__EXERCISE REQUIREMENTS__. Please copy exactly the lines that run from the start of the entries to the line containing "-- ===== SOURCE B", inclusive.

───

-- pv_equiv track=rewrite | github.com/TheManOfTeel/foobar | Level 4/Challenge 2/BingingAGunToATrainerFight.py | mirror_coordinates
-- ===== SOURCE A (Python) =====
-- def mirror_coordinates(mirror, coordinates, dimensions):
--     mirrored_coordinates = coordinates
--     mirror_rotation = [2 * coordinates, 2 * (dimensions - coordinates)]
--     if(mirror < 0):
--         for i in range(mirror, 0):
--             mirrored_coordinates -= mirror_rotation[(i + 1) % 2]
--     else:
--         for i in range(mirror, 0, -1):
--             mirrored_coordinates += mirror_rotation[i % 2]
--     return mirrored_coordinates
-- ===== SOURCE B (Python) =====
-- def mirror_coordinates(mirror, coordinates, dimensions):
--     # Closed form: count odd/even reflection steps by parity and multiply.
--     if mirror >= 0:
--         odd = (mirror + 1) // 2   # steps i in 1..mirror with i odd
--         even = mirror // 2
--         return coordinates + odd * 2 * (dimensions - coordinates) + even * 2 * coordinates
--     n = -mirror
--     odd = (n + 1) // 2            # steps i in mirror..-1 with i odd
--     even = n // 2
--     return coordinates - odd * 2 * coordinates - even * 2 * (dimensions - coordinates)
-- ===== Notes on version B (the rewrite author's own statement) =====
-- stated objective: faster
-- what changed: Replaced A's per-step loop over range(mirror, 0, ±1) with an O(1) closed form that counts the odd-parity and even-parity reflection steps by integer division and multiplies each count by its offset.
import Mathlib
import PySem

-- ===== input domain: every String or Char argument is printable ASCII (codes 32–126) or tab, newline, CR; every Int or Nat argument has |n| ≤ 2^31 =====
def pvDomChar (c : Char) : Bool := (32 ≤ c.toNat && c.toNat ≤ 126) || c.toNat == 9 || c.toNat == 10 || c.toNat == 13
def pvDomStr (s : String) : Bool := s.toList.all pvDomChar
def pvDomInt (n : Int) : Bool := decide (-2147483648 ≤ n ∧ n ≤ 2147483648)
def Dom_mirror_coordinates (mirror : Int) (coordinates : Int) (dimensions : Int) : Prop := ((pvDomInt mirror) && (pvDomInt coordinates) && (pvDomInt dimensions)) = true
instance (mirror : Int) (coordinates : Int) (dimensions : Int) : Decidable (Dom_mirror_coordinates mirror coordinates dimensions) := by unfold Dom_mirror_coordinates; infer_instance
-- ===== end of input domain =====

-- B replaces A's per-step loop by an O(1) closed form counting odd/even reflection steps by parity.

-- ===== PORT A =====
-- literal transliteration; the list index (i±…) % 2 is always 0 or 1, in range, so pyGetD's default is never used
def mirror_coordinates (mirror : Int) (coordinates : Int) (dimensions : Int) : Int :=
  let mirrored := coordinates
  let mirror_rotation : List Int := [2 * coordinates, 2 * (dimensions - coordinates)]
  if mirror < 0 then
    (PySem.List.pyRange mirror 0 1).foldl
      (fun acc i => acc - PySem.List.pyGetD mirror_rotation (PySem.Int.mod (i + 1) 2) 0) mirrored
  else
    (PySem.List.pyRange mirror 0 (-1)).foldl
      (fun acc i => acc + PySem.List.pyGetD mirror_rotation (PySem.Int.mod i 2) 0) mirrored

-- ===== PORT B =====
-- Source B's locals odd/even/n are inlined here (same expressions)
def mirror_coordinates_alt (mirror : Int) (coordinates : Int) (dimensions : Int) : Int :=
  if 0 ≤ mirror then
    coordinates + PySem.Int.floordiv (mirror + 1) 2 * 2 * (dimensions - coordinates)
      + PySem.Int.floordiv mirror 2 * 2 * coordinates
  else
    coordinates - PySem.Int.floordiv (-mirror + 1) 2 * 2 * coordinates
      - PySem.Int.floordiv (-mirror) 2 * 2 * (dimensions - coordinates)

-- ===== PRECONDITION & SPEC =====
def Spec_mirror_coordinates (mirror : Int) (coordinates : Int) (dimensions : Int) (out : Int) : Prop := out = mirror_coordinates_alt mirror coordinates dimensions
instance (mirror : Int) (coordinates : Int) (dimensions : Int) (out : Int) : Decidable (Spec_mirror_coordinates mirror coordinates dimensions out) := by unfold Spec_mirror_coordinates; infer_instance

-- ===== CLAIM (what is proved, stated in full; the proofs are below) =====
def Claim_equal_mirror_coordinates : Prop := ∀ (mirror : Int) (coordinates : Int) (dimensions : Int), Dom_mirror_coordinates mirror coordinates dimensions → Spec_mirror_coordinates mirror coordinates dimensions (mirror_coordinates mirror coordinates dimensions)

-- ===== LEMMAS AND PROOFS =====

-- the step value A adds in the non-negative branch, as an if on parity
theorem pv_g_eval (c d i : Int) :
    PySem.List.pyGetD [2 * c, 2 * (d - c)] (PySem.Int.mod i 2) 0
    = if i % 2 = 0 then 2 * c else 2 * (d - c) := by
  rw [PySem.Int.mod_eq_emod_of_pos (by norm_num)]
  rcases Int.emod_two_eq i with h | h <;>
    simp [h, PySem.List.pyGetD, PySem.List.pyGet?, PySem.List.pyIdx?]

-- the non-negative loop: sum over range(m, 0, -1)
theorem pv_pos_sum (c d : Int) : ∀ (m : Nat),
    ((PySem.List.pyRange (m : Int) 0 (-1)).map
      (fun i => if i % 2 = 0 then 2 * c else 2 * (d - c))).sum
    = ((m : Int) + 1) / 2 * (2 * (d - c)) + (m : Int) / 2 * (2 * c) := by
  intro m
  induction m with
  | zero => simp [PySem.List.pyRange_neg_one_eq_nil (by norm_num : (0:Int) ≤ 0)]
  | succ m ih =>
    rw [PySem.List.pyRange_neg_one_cons (by push_cast; omega)]
    push_cast
    rw [List.map_cons, List.sum_cons,
        show ((m : Int) + 1 - 1) = (m : Int) from by ring, ih]
    rcases Int.emod_two_eq (m : Int) with h | h
    · have h1 : ((m : Int) + 1) % 2 = 1 := by omega
      have e1 : ((m : Int) + 1 + 1) / 2 = ((m : Int) + 1) / 2 + 1 := by omega
      have e2 : ((m : Int) + 1) / 2 = (m : Int) / 2 := by omega
      rw [if_neg (by omega), e1, e2]; ring
    · have e1 : ((m : Int) + 1 + 1) / 2 = ((m : Int) + 1) / 2 := by omega
      have e2 : ((m : Int) + 1) / 2 = (m : Int) / 2 + 1 := by omega
      rw [if_pos (by omega), e1, e2]; ring

-- the negative loop: sum over range(-n, 0)
theorem pv_neg_sum (c d : Int) : ∀ (n : Nat),
    ((PySem.List.pyRange (-(n : Int)) 0 1).map
      (fun i => if (i + 1) % 2 = 0 then 2 * c else 2 * (d - c))).sum
    = ((n : Int) + 1) / 2 * (2 * c) + (n : Int) / 2 * (2 * (d - c)) := by
  intro n
  induction n with
  | zero => simp [PySem.List.pyRange_one_eq_nil (by norm_num : (0:Int) ≤ 0)]
  | succ n ih =>
    rw [PySem.List.pyRange_one_cons (by push_cast; omega)]
    push_cast
    rw [List.map_cons, List.sum_cons,
        show (-((n : Int) + 1) + 1) = -(n : Int) from by ring]
    push_cast at ih
    rw [ih]
    rcases Int.emod_two_eq (n : Int) with h | h
    · have hm : -((n : Int)) % 2 = 0 := by omega
      have e1 : ((n : Int) + 1 + 1) / 2 = ((n : Int) + 1) / 2 + 1 := by omega
      have e2 : ((n : Int) + 1) / 2 = (n : Int) / 2 := by omega
      rw [if_pos hm, e1, e2]; ring
    · have hm : -((n : Int)) % 2 = 1 := by omega
      have e1 : ((n : Int) + 1 + 1) / 2 = ((n : Int) + 1) / 2 := by omega
      have e2 : ((n : Int) + 1) / 2 = (n : Int) / 2 + 1 := by omega
      rw [if_neg (by omega), e1, e2]; ring

-- sum of pointwise negations
theorem pv_sum_map_neg {α : Type} (f : α → Int) (l : List α) :
    (l.map (fun x => -(f x))).sum = -((l.map f).sum) := by
  induction l with
  | nil => simp
  | cons a t ih => simp only [List.map_cons, List.sum_cons, ih]; ring

-- subtraction fold as an additive fold
theorem pv_foldl_sub {α : Type} (g : α → Int) (l : List α) (a : Int) :
    l.foldl (fun acc x => acc - g x) a = a + (l.map (fun x => -(g x))).sum := by
  have : (fun (acc : Int) x => acc - g x) = (fun acc x => acc + (-(g x))) := by
    funext acc x; ring
  rw [this, PySem.List.foldl_add]

-- ===== VERDICT (by name: the statement is the Claim_ definition above) =====
theorem mirror_coordinates_spec : Claim_equal_mirror_coordinates := by
  intro mirror c d _
  unfold Spec_mirror_coordinates mirror_coordinates mirror_coordinates_alt
  by_cases hm : mirror < 0
  · rw [if_pos hm, if_neg (by omega)]
    obtain ⟨n, rfl⟩ : ∃ n : Nat, mirror = -(n : Int) :=
      ⟨(-mirror).toNat, by omega⟩
    rw [pv_foldl_sub]
    have hcong : ((PySem.List.pyRange (-(n : Int)) 0 1).map
        (fun i => -(PySem.List.pyGetD [2 * c, 2 * (d - c)] (PySem.Int.mod (i + 1) 2) 0)))
        = (PySem.List.pyRange (-(n : Int)) 0 1).map
        (fun i => -(if (i + 1) % 2 = 0 then 2 * c else 2 * (d - c))) := by
      apply List.map_congr_left; intro i _; rw [pv_g_eval]
    rw [hcong, pv_sum_map_neg, pv_neg_sum c d n]
    rw [show (-(-(n : Int))) = (n : Int) from by ring,
        PySem.Int.floordiv_eq_ediv_of_pos (by norm_num),
        PySem.Int.floordiv_eq_ediv_of_pos (by norm_num)]
    ring
  · rw [if_neg hm, if_pos (by omega)]
    obtain ⟨m, rfl⟩ : ∃ m : Nat, mirror = (m : Int) :=
      ⟨mirror.toNat, by omega⟩
    rw [PySem.List.foldl_add]
    have hcong : ((PySem.List.pyRange (m : Int) 0 (-1)).map
        (fun i => PySem.List.pyGetD [2 * c, 2 * (d - c)] (PySem.Int.mod i 2) 0))
        = (PySem.List.pyRange (m : Int) 0 (-1)).map
        (fun i => if i % 2 = 0 then 2 * c else 2 * (d - c)) := by
      apply List.map_congr_left; intro i _; rw [pv_g_eval]
    rw [hcong, pv_pos_sum c d m]
    rw [PySem.Int.floordiv_eq_ediv_of_pos (by norm_num),
        PySem.Int.floordiv_eq_ediv_of_pos (by norm_num)]
    ring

───

__PROBLEM SOLUTION__.
-- pv_equiv track=rewrite | github.com/TheManOfTeel/foobar | Level 4/Challenge 2/BingingAGunToATrainerFight.py | mirror_coordinates
-- ===== SOURCE A (Python) =====
-- def mirror_coordinates(mirror, coordinates, dimensions):
--     mirrored_coordinates = coordinates
--     mirror_rotation = [2 * coordinates, 2 * (dimensions - coordinates)]
--     if(mirror < 0):
--         for i in range(mirror, 0):
--             mirrored_coordinates -= mirror_rotation[(i + 1) % 2]
--     else:
--         for i in range(mirror, 0, -1):
--             mirrored_coordinates += mirror_rotation[i % 2]
--     return mirrored_coordinates
-- ===== SOURCE B (Python) =====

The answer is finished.